*PROBLEM DESCRIPTION*: Lines from the listing that hold the string "rest" are what you should return.
GIVEN INFORMATION START
-- pv_equiv track=rewrite | github.com/Percy08-dev/wordle_solver | src/choise.py | get_next_word_bi_gram
-- ===== SOURCE A (Python) =====
-- def get_next_word_bi_gram(word_list):
--     # cut bi gram
--     def bi_gram_cnt(word_list):
--         bi_grams = dict()
--         for word in word_list:
--             for i in range(0, 4):
--                 bg = word[i:i+2]
--                 if bg in bi_grams:
--                     bi_grams[bg] += 1
--                 else:
--                     bi_grams[bg] = 1
--
--         bi_grams = list(bi_grams.items())
--         bi_grams.sort(key=lambda x:x[1], reverse=True)
--
--         return [i[0] for i in bi_grams[:5]]
--
--     def get_bi_gram(word):
--         res = [word[i:i+2] for i in range(len(word)-1)]
--         return res
--
--     def ranking(word_list, bi_gram):
--         bi_gram = set(bi_gram)
--
--         res = [(i, len(bi_gram & set(get_bi_gram(i)))) for i in word_list]
--         res.sort(key=lambda x:x[1], reverse=True)
--
--         return res
--
--     bi_gram = bi_gram_cnt(word_list)
--
--     for i in reversed(range(5)):
--         rate = ranking(word_list, bi_gram[:i+1])
--
--         if rate[0][1] == i+1:
--             return rate[0]
-- ===== SOURCE B (Python) =====
-- def get_next_word_bi_gram(word_list):
--     # count bigram slices exactly as the task defines them (word[i:i+2] for i in 0..3)
--     counts = {}
--     for word in word_list:
--         for i in range(4):
--             bg = word[i:i+2]
--             counts[bg] = counts.get(bg, 0) + 1
--     top = [bg for bg, _ in sorted(counts.items(), key=lambda x: x[1], reverse=True)[:5]]
--
--     # single pass: each word's score is how many LEADING top bigrams it contains
--     # consecutively; keep the first word attaining the running maximum
--     best = None  # (word, score) with score > 0, or None
--     for word in word_list:
--         bgs = {word[i:i+2] for i in range(len(word) - 1)}
--         k = 0
--         for bg in top:
--             if bg in bgs:
--                 k += 1
--             else:
--                 break
--         if k > (best[1] if best is not None else 0):
--             best = (word, k)
--     return best
-- ===== Notes on version B (the rewrite author's own statement) =====
-- stated objective: faster
-- what changed: A re-ranks the whole word list five times (one stable sort of all (word, score) pairs per candidate prefix of the top-5 bigrams, scanning levels 5..1); B computes the top-bigram list once, then makes a single pass over the words, scoring each word by how many leading top bigrams it contains consecutively and keeping the first word attaining the running maximum, so all ranking sorts disappear.
-- crash fix: On the empty word list A raises IndexError (rate[0] of the empty ranking); B returns None. — e.g. on get_next_word_bi_gram([]): A raises IndexError, B returns none
import Mathlib
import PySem

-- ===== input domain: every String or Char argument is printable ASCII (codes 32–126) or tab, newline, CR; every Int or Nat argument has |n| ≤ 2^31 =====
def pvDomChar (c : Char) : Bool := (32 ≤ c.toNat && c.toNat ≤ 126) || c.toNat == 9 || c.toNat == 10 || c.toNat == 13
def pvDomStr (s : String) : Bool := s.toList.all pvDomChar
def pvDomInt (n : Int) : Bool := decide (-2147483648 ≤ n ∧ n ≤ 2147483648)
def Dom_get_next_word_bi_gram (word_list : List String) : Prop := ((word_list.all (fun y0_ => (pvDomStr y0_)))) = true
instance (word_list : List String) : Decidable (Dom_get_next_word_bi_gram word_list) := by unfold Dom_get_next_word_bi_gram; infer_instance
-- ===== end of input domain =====

-- B replaces A's five sort-the-whole-list ranking rounds by one pass that scores each
-- word with its consecutive-prefix coverage of the top bigrams and keeps the first
-- running maximum (objective: faster, measured; A raises IndexError on [], excluded by Pre_).

-- ===== PORT A =====
def pvA_count (word_list : List String) : PySem.Dict String Int :=
  word_list.foldl (fun d word =>
    (PySem.List.pyRange 0 4).foldl (fun d i =>
      let bg := PySem.Str.slice word (some i) (some (i + 2))
      if d.contains bg then d.modify bg 0 (· + 1) else d.insert bg 1) d) PySem.Dict.empty

def pvA_bi_gram_cnt (word_list : List String) : List String :=
  (PySem.List.slice (PySem.List.sorted (pvA_count word_list).items (fun x => x.2) true)
    none (some 5)).map (fun i => i.1)

def pvA_get_bi_gram (word : String) : List String :=
  (PySem.List.pyRange 0 (PySem.Str.len word - 1)).map
    (fun i => PySem.Str.slice word (some i) (some (i + 2)))

def pvA_ranking (word_list : List String) (bi_gram : List String) : List (String × Int) :=
  let bg : PySem.Set String := PySem.Set.ofList bi_gram
  let res := word_list.map (fun w =>
    (w, PySem.Set.len (PySem.Set.inter bg (PySem.Set.ofList (pvA_get_bi_gram w)))))
  PySem.List.sorted res (fun x => x.2) true

def pvA_loop (word_list : List String) (bi_gram : List String) : List Int → Option (String × Int)
  | [] => none
  | i :: rest =>
    let rate := pvA_ranking word_list (PySem.List.slice bi_gram none (some (i + 1)))
    match rate.head? with
    | none => none   -- rate[0] raises IndexError (only for word_list = []); excluded by Pre_
    | some h => if h.2 == i + 1 then some h else pvA_loop word_list bi_gram rest

def get_next_word_bi_gram (word_list : List String) : Option (String × Int) :=
  pvA_loop word_list (pvA_bi_gram_cnt word_list) ((PySem.List.pyRange 0 5).reverse)

-- ===== PORT B =====
def pvB_top (word_list : List String) : List String :=
  let counts : PySem.Dict String Int := word_list.foldl (fun d word =>
    (PySem.List.pyRange 0 4).foldl (fun d i =>
      let bg := PySem.Str.slice word (some i) (some (i + 2))
      d.insert bg (d.getD bg 0 + 1)) d) PySem.Dict.empty
  (PySem.List.slice (PySem.List.sorted counts.items (fun x => x.2) true)
    none (some 5)).map (fun p => p.1)

def pvB_bigrams (word : String) : PySem.Set String :=
  PySem.Set.ofList ((PySem.List.pyRange 0 (PySem.Str.len word - 1)).map
    (fun i => PySem.Str.slice word (some i) (some (i + 2))))

def pvB_cov (bgs : PySem.Set String) : List String → Int
  | [] => 0
  | bg :: rest => if PySem.Set.contains bgs bg then 1 + pvB_cov bgs rest else 0

def pvB_step (top : List String) (best : Option (String × Int)) (word : String) :
    Option (String × Int) :=
  let k := pvB_cov (pvB_bigrams word) top
  if (match best with | some p => p.2 | none => 0) < k then some (word, k) else best

def get_next_word_bi_gram_alt (word_list : List String) : Option (String × Int) :=
  let top := pvB_top word_list
  word_list.foldl (pvB_step top) none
GIVEN INFORMATION END
*OUTPUT FOR THIS TASK*:
  | i :: rest =>
    | some h => if h.2 == i + 1 then some h else pvA_loop word_list bi_gram rest
  | bg :: rest => if PySem.Set.contains bgs bg then 1 + pvB_cov bgs rest else 0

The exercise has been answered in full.